### [Extracted information]
-- pv_equiv track=rewrite | github.com/edwcrtn/new-doss-othello | DERNIERE_VERSION.py | recursifw
-- ===== SOURCE A (Python) =====
-- bordg=[0,8,16,24,32,40,48,56]     #bord gauche
--
-- bordd=[7,15,23,31,39,47,55,63]      #bord droit
--
-- def recursifw(lb,lw,cp,i,j,a,b):                                  #meme principe mais pour les blancs
--     if i+j*(a-2) in bordd:
--         if j in [-7,+1,+9]:
--             return None
--     if i+j*(a-2) in bordg:
--         if j in [-9,-1,+7]:
--             return None
--     if i+j*b in lb:
--         if i+j*a not in cp:
--             if i+j*a not in lw:
--                 if i+j*a not in lb:
--                     if i+j*b in bordd:
--                         if j in [-7,+1,+9]:
--                             return None
--                     if i+j*b in bordg:
--                         if j in [-9,-1,+7]:
--                             return None
--                     return i+j*a
--     if i+j*b in lb:
--         if i+j*a not in cp:
--             if i+j*a not in lw:
--                 if i+j*a in lb:
--                     a+=1
--                     b+=1
--                     return(recursifw(lb,lw,cp,i,j,a,b))
-- ===== SOURCE B (Python) =====
-- def recursifw(lb, lw, cp, i, j, a, b):
--     # Iterative rewrite: the border lists are replaced by modulo-8 arithmetic
--     # (x is on the right border iff 0 <= x <= 63 and x % 8 == 7, left border iff x % 8 == 0),
--     # and the pieces are kept in sets; one early-return guard chain per step.
--     black, white, corners = set(lb), set(lw), set(cp)
--
--     def edge_cut(x):
--         return 0 <= x <= 63 and ((x % 8 == 7 and j in (-7, 1, 9)) or
--                                  (x % 8 == 0 and j in (-9, -1, 7)))
--
--     while True:
--         prev, cur, nxt = i + j * (a - 2), i + j * b, i + j * a
--         if edge_cut(prev):
--             return None
--         if cur not in black or nxt in corners or nxt in white:
--             return None
--         if nxt not in black:
--             return None if edge_cut(cur) else nxt
--         a += 1
--         b += 1
-- ===== Notes on version B (the rewrite author's own statement) =====
-- stated objective: alternative
-- what changed: Replaces the tail recursion by a while loop over set-based piece lookups and eliminates the two hard-coded border lists entirely, deciding border membership by modulo-8 arithmetic (x%8==7 / x%8==0 within 0..63) in one shared edge_cut helper.
import Mathlib
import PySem

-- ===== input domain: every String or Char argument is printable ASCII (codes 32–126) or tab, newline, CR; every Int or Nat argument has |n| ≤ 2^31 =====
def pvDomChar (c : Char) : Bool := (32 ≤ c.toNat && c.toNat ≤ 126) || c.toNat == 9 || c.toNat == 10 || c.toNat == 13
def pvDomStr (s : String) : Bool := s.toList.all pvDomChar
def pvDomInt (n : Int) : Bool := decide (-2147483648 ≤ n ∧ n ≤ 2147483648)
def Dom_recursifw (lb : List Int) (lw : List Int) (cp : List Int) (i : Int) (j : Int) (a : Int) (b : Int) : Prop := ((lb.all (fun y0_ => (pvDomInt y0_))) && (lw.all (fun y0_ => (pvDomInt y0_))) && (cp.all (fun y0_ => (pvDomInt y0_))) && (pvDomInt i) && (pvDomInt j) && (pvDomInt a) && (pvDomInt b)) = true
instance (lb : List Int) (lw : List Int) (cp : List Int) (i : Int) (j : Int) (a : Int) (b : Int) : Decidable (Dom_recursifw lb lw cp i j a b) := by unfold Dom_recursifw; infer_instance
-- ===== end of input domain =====

-- B replaces A's tail recursion by a while loop over set-based lookups and replaces the
-- hard-coded border lists by modulo-8 arithmetic (alternative decomposition, same behaviour);
-- equivalence claimed on Pre_ (excludes the j = 0 inputs on which both programs never terminate).


-- ===== PORT A =====
def bordg : List Int := [0,8,16,24,32,40,48,56]
def bordd : List Int := [7,15,23,31,39,47,55,63]

-- Literal port of A's recursion; the fuel argument (lb.length + 1) is only a totality guard:
-- on every input admitted by Pre_ the Python recursion stops within that many calls
-- (each recursive step needs a fresh value i+j*a ∈ lb, and with j ≠ 0 those values are distinct).
-- The Python function's first block may return or fall through to the second identical guard chain;
-- fall-through is modelled by Option (Option Int): some r = "return r", none = fall through.
def recursifwFuel (lb : List Int) (lw : List Int) (cp : List Int) (i : Int) (j : Int) :
    Nat → Int → Int → Option Int
  | 0, _, _ => none
  | n+1, a, b =>
    if (i+j*(a-2) ∈ bordd) ∧ j ∈ ([-7,1,9] : List Int) then none
    else if (i+j*(a-2) ∈ bordg) ∧ j ∈ ([-9,-1,7] : List Int) then none
    else
      let r1 : Option (Option Int) :=
        if i+j*b ∈ lb then
          if i+j*a ∉ cp then
            if i+j*a ∉ lw then
              if i+j*a ∉ lb then
                if (i+j*b ∈ bordd) ∧ j ∈ ([-7,1,9] : List Int) then some none
                else if (i+j*b ∈ bordg) ∧ j ∈ ([-9,-1,7] : List Int) then some none
                else some (some (i+j*a))
              else none
            else none
          else none
        else none
      match r1 with
      | some r => r
      | none =>
        if i+j*b ∈ lb then
          if i+j*a ∉ cp then
            if i+j*a ∉ lw then
              if i+j*a ∈ lb then recursifwFuel lb lw cp i j n (a+1) (b+1)
              else none
            else none
          else none
        else none

def recursifw (lb : List Int) (lw : List Int) (cp : List Int) (i : Int) (j : Int) (a : Int) (b : Int) : Option Int :=
  recursifwFuel lb lw cp i j (lb.length + 1) a b

-- ===== PORT B =====
-- Source B's edge_cut helper; Python's x % 8 equals Lean's Int.emod '%' exactly here
-- because the divisor 8 is positive (both yield the representative in [0, 8)).
def edgeCut (j x : Int) : Bool :=
  decide (0 ≤ x) && decide (x ≤ 63) &&
  ((decide (x % 8 = 7) && (j == -7 || j == 1 || j == 9)) ||
   (decide (x % 8 = 0) && (j == -9 || j == -1 || j == 7)))

-- Source B's while-True body; the same fuel bound (lb.length + 1) replaces 'while True'
-- as a totality guard.
def recursifwLoop (black white corners : PySem.Set Int) (i j : Int) :
    Nat → Int → Int → Option Int
  | 0, _, _ => none
  | n+1, a, b =>
    let prev := i + j*(a-2)
    let cur := i + j*b
    let nxt := i + j*a
    if edgeCut j prev then none
    else if ¬ PySem.Set.contains black cur ∨ PySem.Set.contains corners nxt ∨ PySem.Set.contains white nxt then none
    else if ¬ PySem.Set.contains black nxt then
      (if edgeCut j cur then none else some nxt)
    else recursifwLoop black white corners i j n (a+1) (b+1)

def recursifw_alt (lb : List Int) (lw : List Int) (cp : List Int) (i : Int) (j : Int) (a : Int) (b : Int) : Option Int :=
  recursifwLoop (PySem.Set.ofList lb) (PySem.Set.ofList lw) (PySem.Set.ofList cp) i j (lb.length + 1) a b

-- ===== PRECONDITION & SPEC =====
-- Pre_ excludes exactly the inputs on which Python A recurses forever (RecursionError):
-- j = 0 with i an opponent piece not flanked (i ∈ lb, i ∉ cp, i ∉ lw).
def Pre_recursifw (lb : List Int) (lw : List Int) (cp : List Int) (i : Int) (j : Int) (a : Int) (b : Int) : Prop :=
  ¬ (j = 0 ∧ i ∈ lb ∧ i ∉ cp ∧ i ∉ lw)
instance (lb : List Int) (lw : List Int) (cp : List Int) (i : Int) (j : Int) (a : Int) (b : Int) : Decidable (Pre_recursifw lb lw cp i j a b) := by unfold Pre_recursifw; infer_instance
def pvWitness_recursifw : List Int × List Int × List Int × Int × Int × Int × Int := ([18], [], [], 17, 1, 2, 1)

def Spec_recursifw (lb : List Int) (lw : List Int) (cp : List Int) (i : Int) (j : Int) (a : Int) (b : Int) (out : Option Int) : Prop := out = recursifw_alt lb lw cp i j a b
instance (lb : List Int) (lw : List Int) (cp : List Int) (i : Int) (j : Int) (a : Int) (b : Int) (out : Option Int) : Decidable (Spec_recursifw lb lw cp i j a b out) := by unfold Spec_recursifw; infer_instance

-- ===== CLAIM =====
def Claim_equal_recursifw : Prop := ∀ (lb : List Int) (lw : List Int) (cp : List Int) (i : Int) (j : Int) (a : Int) (b : Int), Dom_recursifw lb lw cp i j a b → Pre_recursifw lb lw cp i j a b → Spec_recursifw lb lw cp i j a b (recursifw lb lw cp i j a b)

-- ===== LEMMAS AND PROOFS =====
theorem edgeCut_right (j x : Int) :
    (edgeCut j x = true) ↔ ((x ∈ bordd ∧ j ∈ ([-7,1,9] : List Int)) ∨ (x ∈ bordg ∧ j ∈ ([-9,-1,7] : List Int))) := by
  simp only [edgeCut, bordd, bordg, List.mem_cons, List.not_mem_nil, or_false,
    Bool.and_eq_true, Bool.or_eq_true, decide_eq_true_eq, beq_iff_eq]
  constructor
  · rintro ⟨⟨h0, h63⟩, h | h⟩
    · exact Or.inl ⟨by omega, by omega⟩
    · exact Or.inr ⟨by omega, by omega⟩
  · rintro (⟨hx, hj⟩ | ⟨hx, hj⟩)
    · exact ⟨⟨by omega, by omega⟩, Or.inl ⟨by omega, by omega⟩⟩
    · exact ⟨⟨by omega, by omega⟩, Or.inr ⟨by omega, by omega⟩⟩

theorem fuel_eq (lb lw cp : List Int) (i j : Int) :
    ∀ n a b, recursifwFuel lb lw cp i j n a b =
      recursifwLoop (PySem.Set.ofList lb) (PySem.Set.ofList lw) (PySem.Set.ofList cp) i j n a b := by
  intro n
  induction n with
  | zero => intro a b; rfl
  | succ n ih =>
    intro a b
    simp only [recursifwFuel, recursifwLoop, PySem.Set.contains_iff, PySem.Set.mem_ofList,
      edgeCut_right]
    by_cases h1 : (i+j*(a-2) ∈ bordd) ∧ j ∈ ([-7,1,9] : List Int) <;>
    by_cases h2 : (i+j*(a-2) ∈ bordg) ∧ j ∈ ([-9,-1,7] : List Int) <;>
    by_cases h3 : i+j*b ∈ lb <;>
    by_cases h4 : i+j*a ∈ cp <;>
    by_cases h5 : i+j*a ∈ lw <;>
    by_cases h6 : i+j*a ∈ lb <;>
    by_cases h7 : (i+j*b ∈ bordd) ∧ j ∈ ([-7,1,9] : List Int) <;>
    by_cases h8 : (i+j*b ∈ bordg) ∧ j ∈ ([-9,-1,7] : List Int) <;>
    simp [h1, h2, h3, h4, h5, h6, h7, h8, ih] <;>
      (try (split_ifs <;> simp_all <;> tauto))

-- ===== VERDICT =====
theorem recursifw_spec : Claim_equal_recursifw := by
  intro lb lw cp i j a b _ _
  unfold Spec_recursifw recursifw recursifw_alt
  exact fuel_eq lb lw cp i j _ a b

### [Exercise directions]
Exactly reproduce the lines of the data above that run from the line containing "simp [h1, h2, h3, h4, h5, h6, h7, h8, ih]" through the final one.

### [Problem solution]
    simp [h1, h2, h3, h4, h5, h6, h7, h8, ih] <;>
      (try (split_ifs <;> simp_all <;> tauto))

-- ===== VERDICT =====
theorem recursifw_spec : Claim_equal_recursifw := by
  intro lb lw cp i j a b _ _
  unfold Spec_recursifw recursifw recursifw_alt
  exact fuel_eq lb lw cp i j _ a b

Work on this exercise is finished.